They needed control without soil activity

The Freeds have used PastureGard® HL herbicide because it has no residual and it controls hemp dogbane.

Sometimes you don’t need the key benefit of soil residual activity in your herbicide. Fortunately, you still have a good option.

Kevin Freed and his father, Buck, raise corn, soybeans, cattle and hay near Waynesboro in the Shenandoah Valley of Virginia. They keep their calves after weaning, buy some others and background them in their two drylots.

While the Freeds are frequent users of GrazonNext® HL herbicide to control weeds in their pastures, their go-to herbicide was a no-go in two situations last year.

Instead, on the suggestion of their supplier, Augusta Cooperative Farm Bureau, in Staunton, Virginia, the Freeds opted to use PastureGard® HL herbicide.

PastureGard HL is labeled to control more than 80 broadleaf weed and woody species, including some tougher weeds such as dogfennel and hemp dogbane. Of particular interest to the Freeds, though, PastureGard HL has no soil residual activity. GrazonNext HL does.

With row crops as well as cattle, Kevin Freed, left, and his father, Buck, are careful to manage the soil residual activity of their spraying.

Charged Chips

While the soil residual of GrazonNext HL holds down susceptible weeds for weeks after spraying, it posed a risk for the Freeds in hayfields. It had to do with manure.

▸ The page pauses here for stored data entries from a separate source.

-- pv_equiv track=rewrite | github.com/Vinnu2003/DAA | 23.py | counter_mode
-- ===== SOURCE A (Python) =====
-- def sdes_encrypt(plaintext_block, key):
--     # Your S-DES encryption logic here
--     # ...
--
--     # Example implementation (replace this with your S-DES logic)
--     encrypted_block = "encrypted"  # Placeholder for encryption
--
--     return encrypted_block
--
-- def counter_mode(plaintext, key, counter):
--     encrypted = ""
--     block_size = 8  # Assuming a block size of 8 bits (for S-DES)
--
--     for i in range(0, len(plaintext), block_size):
--         plaintext_block = plaintext[i:i+block_size]
--         encrypted_counter = sdes_encrypt(format(counter, '08b'), key)
--
--         # XOR plaintext block with encrypted counter
--         encrypted_block = ''.join(chr(ord(a) ^ ord(b)) for a, b in zip(plaintext_block, encrypted_counter))
--         encrypted += encrypted_block
--
--         # Increment counter for the next block
--         counter += 1
--
--     return encrypted
-- ===== SOURCE B (Python) =====
-- def sdes_encrypt(plaintext_block, key):
--     # Your S-DES encryption logic here
--     # ...
--
--     # Example implementation (replace this with your S-DES logic)
--     encrypted_block = "encrypted"  # Placeholder for encryption
--
--     return encrypted_block
--
-- def counter_mode(plaintext, key, counter):
--     # Flat CTR sweep: character i belongs to block i // 8, whose keystream is the
--     # encryption of that block's counter value; XOR with keystream position i % 8.
--     out = []
--     for i, c in enumerate(plaintext):
--         keystream = sdes_encrypt(format(counter + i // 8, '08b'), key)
--         out.append(chr(ord(c) ^ ord(keystream[i % 8])))
--     return ''.join(out)
-- ===== Notes on version B (the rewrite author's own statement) =====
-- stated objective: simpler
-- what changed: Replaced the block-sliced loop (8-char slices, per-block zip, mutable counter increments, string concatenation) with a single flat enumerate pass: character i is XORed with position i % 8 of the keystream obtained by encrypting counter + i // 8.
import Mathlib
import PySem

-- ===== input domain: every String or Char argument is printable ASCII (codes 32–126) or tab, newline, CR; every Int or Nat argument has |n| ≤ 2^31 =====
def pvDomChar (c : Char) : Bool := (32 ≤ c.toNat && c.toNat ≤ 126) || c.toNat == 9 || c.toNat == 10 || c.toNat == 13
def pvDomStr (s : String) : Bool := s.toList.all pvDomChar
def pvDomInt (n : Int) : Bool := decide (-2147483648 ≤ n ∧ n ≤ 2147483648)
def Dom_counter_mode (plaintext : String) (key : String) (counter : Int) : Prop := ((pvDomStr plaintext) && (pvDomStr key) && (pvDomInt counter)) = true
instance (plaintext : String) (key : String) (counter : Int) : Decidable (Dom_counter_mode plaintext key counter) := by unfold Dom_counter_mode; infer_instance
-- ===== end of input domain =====

-- B replaces A's block slicing + per-block zip loop with one flat enumerate sweep XORing
-- character i with position i % 8 of the keystream for block i // 8; objective: simpler.

-- chr(ord a ^ ord b), used by both ports (the identical Python expression appears in both)
def pvXor (a b : Char) : Char := Char.ofNat (a.toNat ^^^ b.toNat)

-- format(n, '08b'): binary of |n| zero-padded to total width 8 (sign included); its value is
-- never observed since sdes_encrypt ignores its arguments
def pvFormat08b (n : Int) : String :=
  let digits := Nat.toDigits 2 n.natAbs
  String.ofList (if n < 0 then '-' :: (List.replicate (7 - digits.length) '0' ++ digits)
             else List.replicate (8 - digits.length) '0' ++ digits)

def sdes_encrypt (_plaintext_block : String) (_key : String) : String := "encrypted"

-- ===== PORT A =====
def counter_mode (plaintext : String) (key : String) (counter : Int) : String :=
  let l := plaintext.toList
  let r := (PySem.List.pyRange 0 (l.length : Int) 8).foldl
    (fun (st : List Char × Int) i =>
      let plaintext_block := PySem.List.slice l (some i) (some (i + 8))
      let encrypted_counter := (sdes_encrypt (pvFormat08b st.2) key).toList
      let encrypted_block := (plaintext_block.zip encrypted_counter).map (fun p => pvXor p.1 p.2)
      (st.1 ++ encrypted_block, st.2 + 1))
    ([], counter)
  String.ofList r.1

-- ===== PORT B =====
-- keystream[i % 8]: i % 8 ∈ [0, 8) and the keystream has 9 chars, so the index is always in
-- range and pyGetD's default is never used (Python raises only out of range, which cannot happen)
def counter_mode_alt (plaintext : String) (key : String) (counter : Int) : String :=
  String.ofList ((PySem.List.enumerate plaintext.toList 0).map
    (fun ic =>
      let keystream := (sdes_encrypt (pvFormat08b (counter + PySem.Int.floordiv ic.1 8)) key).toList
      pvXor ic.2 (PySem.List.pyGetD keystream (PySem.Int.mod ic.1 8) 'e')))

-- ===== PRECONDITION & SPEC =====
def Spec_counter_mode (plaintext : String) (key : String) (counter : Int) (out : String) : Prop := out = counter_mode_alt plaintext key counter
instance (plaintext : String) (key : String) (counter : Int) (out : String) : Decidable (Spec_counter_mode plaintext key counter out) := by unfold Spec_counter_mode; infer_instance

-- ===== CLAIM (what is proved, stated in full; the proofs are below) =====
def Claim_equal_counter_mode : Prop := ∀ (plaintext : String) (key : String) (counter : Int), Dom_counter_mode plaintext key counter → Spec_counter_mode plaintext key counter (counter_mode plaintext key counter)

-- ===== LEMMAS AND PROOFS =====

def pvKS : List Char := ['e', 'n', 'c', 'r', 'y', 'p', 't', 'e', 'd']

theorem pvKS_eq : "encrypted".toList = pvKS := rfl

-- reference keystream XOR: char at global position k is XORed with pvKS[k % 8]
def pvEnc : List Char → Nat → List Char
  | [], _ => []
  | c :: t, k => pvXor c (pvKS.getD (k % 8) 'e') :: pvEnc t (k + 1)

theorem pvEnc_shift (l : List Char) : ∀ k, pvEnc l (k + 8) = pvEnc l k := by
  induction l with
  | nil => intro k; rfl
  | cons c t ih =>
      intro k
      have h : (k + 8) % 8 = k % 8 := by omega
      simp only [pvEnc, h]
      rw [show k + 8 + 1 = (k + 1) + 8 from by omega, ih]

theorem pvEnc_append (a b : List Char) : ∀ k, pvEnc (a ++ b) k = pvEnc a k ++ pvEnc b (k + a.length) := by
  induction a with
  | nil => intro k; simp [pvEnc]
  | cons c t ih =>
      intro k
      simp only [List.cons_append, pvEnc, ih (k + 1), List.length_cons]
      rw [show k + 1 + t.length = k + (t.length + 1) from by omega]

theorem pvEnc_block (b : List Char) : ∀ k, b.length + k ≤ 8 →
    (b.zip (pvKS.drop k)).map (fun p => pvXor p.1 p.2) = pvEnc b k := by
  induction b with
  | nil => intro k _; rfl
  | cons c t ih =>
      intro k hk
      have hk2 : t.length + 1 + k ≤ 8 := by simpa using hk
      have hlen : pvKS.length = 9 := rfl
      have hk9 : k < pvKS.length := by omega
      rw [List.drop_eq_getElem_cons hk9]
      simp only [List.zip_cons_cons, List.map_cons, pvEnc]
      rw [Nat.mod_eq_of_lt (show k < 8 by omega), List.getD_eq_getElem _ _ hk9,
        ih (k + 1) (by omega)]

-- the keystream in B's map body is constant (sdes_encrypt ignores its arguments)
theorem alt_fun_eq (counter : Int) (key : String) :
    (fun ic : Int × Char =>
      let keystream := (sdes_encrypt (pvFormat08b (counter + PySem.Int.floordiv ic.1 8)) key).toList
      pvXor ic.2 (PySem.List.pyGetD keystream (PySem.Int.mod ic.1 8) 'e'))
    = (fun ic : Int × Char => pvXor ic.2 (PySem.List.pyGetD pvKS (PySem.Int.mod ic.1 8) 'e')) := by
  funext ic; simp [sdes_encrypt, pvKS_eq]

-- B's flat enumerate sweep computes pvEnc
theorem alt_eq_pvEnc (l : List Char) : ∀ k : Nat,
    (PySem.List.enumerate l (k : Int)).map
      (fun ic => pvXor ic.2 (PySem.List.pyGetD pvKS (PySem.Int.mod ic.1 8) 'e')) = pvEnc l k := by
  induction l with
  | nil => intro k; rfl
  | cons c t ih =>
      intro k
      rw [PySem.List.enumerate_cons]
      have h8 : (8 : Int) = ((8 : Nat) : Int) := rfl
      have hmod : PySem.Int.mod (k : Int) 8 = ((k % 8 : Nat) : Int) := by
        rw [h8, PySem.Int.mod_natCast]
      have hk1 : (k : Int) + 1 = ((k + 1 : Nat) : Int) := by push_cast; ring
      simp only [List.map_cons, hmod, PySem.List.pyGetD_natCast, pvEnc]
      rw [hk1, ih (k + 1)]

-- A's block fold, with the range already unfolded to List.range; extra trailing blocks are empty
theorem a_fold_eq_pvEnc (n : Nat) : ∀ (l acc : List Char) (c : Int), l.length ≤ 8 * n →
    ((List.range n).foldl
      (fun (st : List Char × Int) k =>
        (st.1 ++ (((l.drop (8 * k)).take 8).zip pvKS).map (fun p => pvXor p.1 p.2), st.2 + 1))
      (acc, c)).1 = acc ++ pvEnc l 0 := by
  induction n with
  | zero =>
      intro l acc c hl
      have : l = [] := by
        cases l with
        | nil => rfl
        | cons a t => simp at hl
      subst this; simp [pvEnc]
  | succ n ih =>
      intro l acc c hl
      rw [List.range_succ_eq_map, List.foldl_cons, List.foldl_map]
      have hstep : ∀ (st : List Char × Int) (k : Nat),
          (st.1 ++ (((l.drop (8 * (k + 1))).take 8).zip pvKS).map (fun p => pvXor p.1 p.2), st.2 + 1)
          = (st.1 ++ ((((l.drop 8).drop (8 * k)).take 8).zip pvKS).map (fun p => pvXor p.1 p.2), st.2 + 1) := by
        intro st k
        rw [List.drop_drop, show 8 + 8 * k = 8 * (k + 1) from by omega]
      have hfold : ((List.range n).foldl
          (fun (st : List Char × Int) k =>
            (st.1 ++ (((l.drop (8 * (k + 1))).take 8).zip pvKS).map (fun p => pvXor p.1 p.2), st.2 + 1))
          (acc ++ (((l.drop 0).take 8).zip pvKS).map (fun p => pvXor p.1 p.2), c + 1)).1
          = (acc ++ (((l.drop 0).take 8).zip pvKS).map (fun p => pvXor p.1 p.2)) ++ pvEnc (l.drop 8) 0 := by
        rw [PySem.List.foldl_congr_mem _ _ _ _ (fun st k _ => hstep st k)]
        exact ih (l.drop 8) _ (c + 1) (by simp only [List.length_drop]; omega)
      simp only [hfold]
      have hblk : ((l.take 8).zip pvKS).map (fun p => pvXor p.1 p.2) = pvEnc (l.take 8) 0 := by
        have := pvEnc_block (l.take 8) 0 (by simp)
        simpa using this
      have hsplit : pvEnc l 0 = pvEnc (l.take 8) 0 ++ pvEnc (l.drop 8) 0 := by
        conv_lhs => rw [← List.take_append_drop 8 l]
        rw [pvEnc_append]
        by_cases h : 8 ≤ l.length
        · have hlen : (l.take 8).length = 8 := by simp; omega
          rw [hlen]
          rw [show (0 : Nat) + 8 = 0 + 8 from rfl, pvEnc_shift (l.drop 8) 0]
        · have : l.drop 8 = [] := by
            apply List.drop_eq_nil_of_le; omega
          simp [this, pvEnc]
      rw [hsplit, List.drop_zero, hblk, List.append_assoc]

-- ===== VERDICT (by name: the statement is the Claim_ definition above) =====
theorem counter_mode_spec : Claim_equal_counter_mode := by
  intro plaintext key counter _
  unfold Spec_counter_mode counter_mode counter_mode_alt
  simp only []
  set l := plaintext.toList with hl
  rw [alt_fun_eq counter key]
  have halt : (PySem.List.enumerate l).map
      (fun ic => pvXor ic.2 (PySem.List.pyGetD pvKS (PySem.Int.mod ic.1 8) 'e')) = pvEnc l 0 := by
    simpa using alt_eq_pvEnc l 0
  rw [halt]
  rw [PySem.List.pyRange_of_pos 0 (l.length : Int) (by norm_num)]
  rw [List.foldl_map]
  have hM : l.length ≤ 8 * (if (0 : Int) < (l.length : Int) then (((l.length : Int) - 0 + 8 - 1) / 8).toNat else 0) := by
    split
    · omega
    · omega
  have hconv : ∀ (st : List Char × Int) (k : Nat),
      (st.1 ++ (PySem.List.slice l (some (0 + 8 * (k : Int))) (some (0 + 8 * (k : Int) + 8)) |>.zip
        (sdes_encrypt (pvFormat08b st.2) key).toList).map (fun p => pvXor p.1 p.2), st.2 + 1)
      = (st.1 ++ (((l.drop (8 * k)).take 8).zip pvKS).map (fun p => pvXor p.1 p.2), st.2 + 1) := by
    intro st k
    have h1 : (0 : Int) + 8 * (k : Int) = ((8 * k : Nat) : Int) := by push_cast; ring
    have h2 : (0 : Int) + 8 * (k : Int) + 8 = ((8 * k + 8 : Nat) : Int) := by push_cast; ring
    rw [h2, h1, PySem.List.slice_natCast]
    have h3 : 8 * k + 8 - 8 * k = 8 := by omega
    rw [h3, show (sdes_encrypt (pvFormat08b st.2) key).toList = pvKS from pvKS_eq]
  rw [PySem.List.foldl_congr_mem _ _ _ _ (fun st k _ => hconv st k)]
  rw [a_fold_eq_pvEnc _ l [] counter hM]
  simp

While the herbicide is still active in the soil, grasses may absorb and store the active ingredient. So, it may be present in hay harvested from treated grass.

When a grazing animal ingests grass or grass hay that’s been treated with a residual herbicide, the residue passes through without harm to the animal. But the active ingredient may be present in the manure or urine for three days after consuming the treated forage.

“The co-op has been pretty obvious with us about being careful with the residual and where the cattle go and where the manure goes,” Kevin says. It’s a point he appreciates.”

“Otherwise, it slips your mind,” he continues. “You look at something and wonder why it’s doing that. Then you remember, oh, yeah, that’s why.”

When they faced an invasion of chicory (blue weed) in a hayfield last year, they knew GrazonNext HL would control it. But there was the residual issue.

“We didn’t want any residual because we’ll use that hay with the stockers. We want to be able to use the manure from the feedlot on our crops,” Kevin explained.

The application of PastureGard HL at 24 ounces per acre cleared the weed from their hayfield.

Bane of Dogbane

The Freeds used PastureGard HL in another fescue hay field late in the summer when hemp dogbane and milkweed invaded after a second cutting.

This time they had another reason to go with the herbicide. PastureGard® HL herbicide provides better control of hemp dogbane. The Freeds sprayed in August with PastureGard HL at 24 ounces per acre.

“It did a nice job and we cut clean hay after that,” Kevin says.

The precautions about soil residual activity are all included on the label for GrazonNext HL herbicide, says Dr. Scott Flynn, a field scientist with Corteva Agriscience™.

Over the season, the key active ingredient breaks down and the soil residual activity dissipates. But enough may remain for the next two years to damage sensitive crops if the pasture is converted to cropland. Don’t plant a broadleaf crop until an adequately sensitive field bioassay shows the crop won’t be affected.

Treated grass hay should never be used, sold or given away for mulch or compost. Enough of the residual ingredient could leach from the hay to damage sensitive broadleaf plants. Likewise, don’t feed treated hay on land to be planted to sensitive crops.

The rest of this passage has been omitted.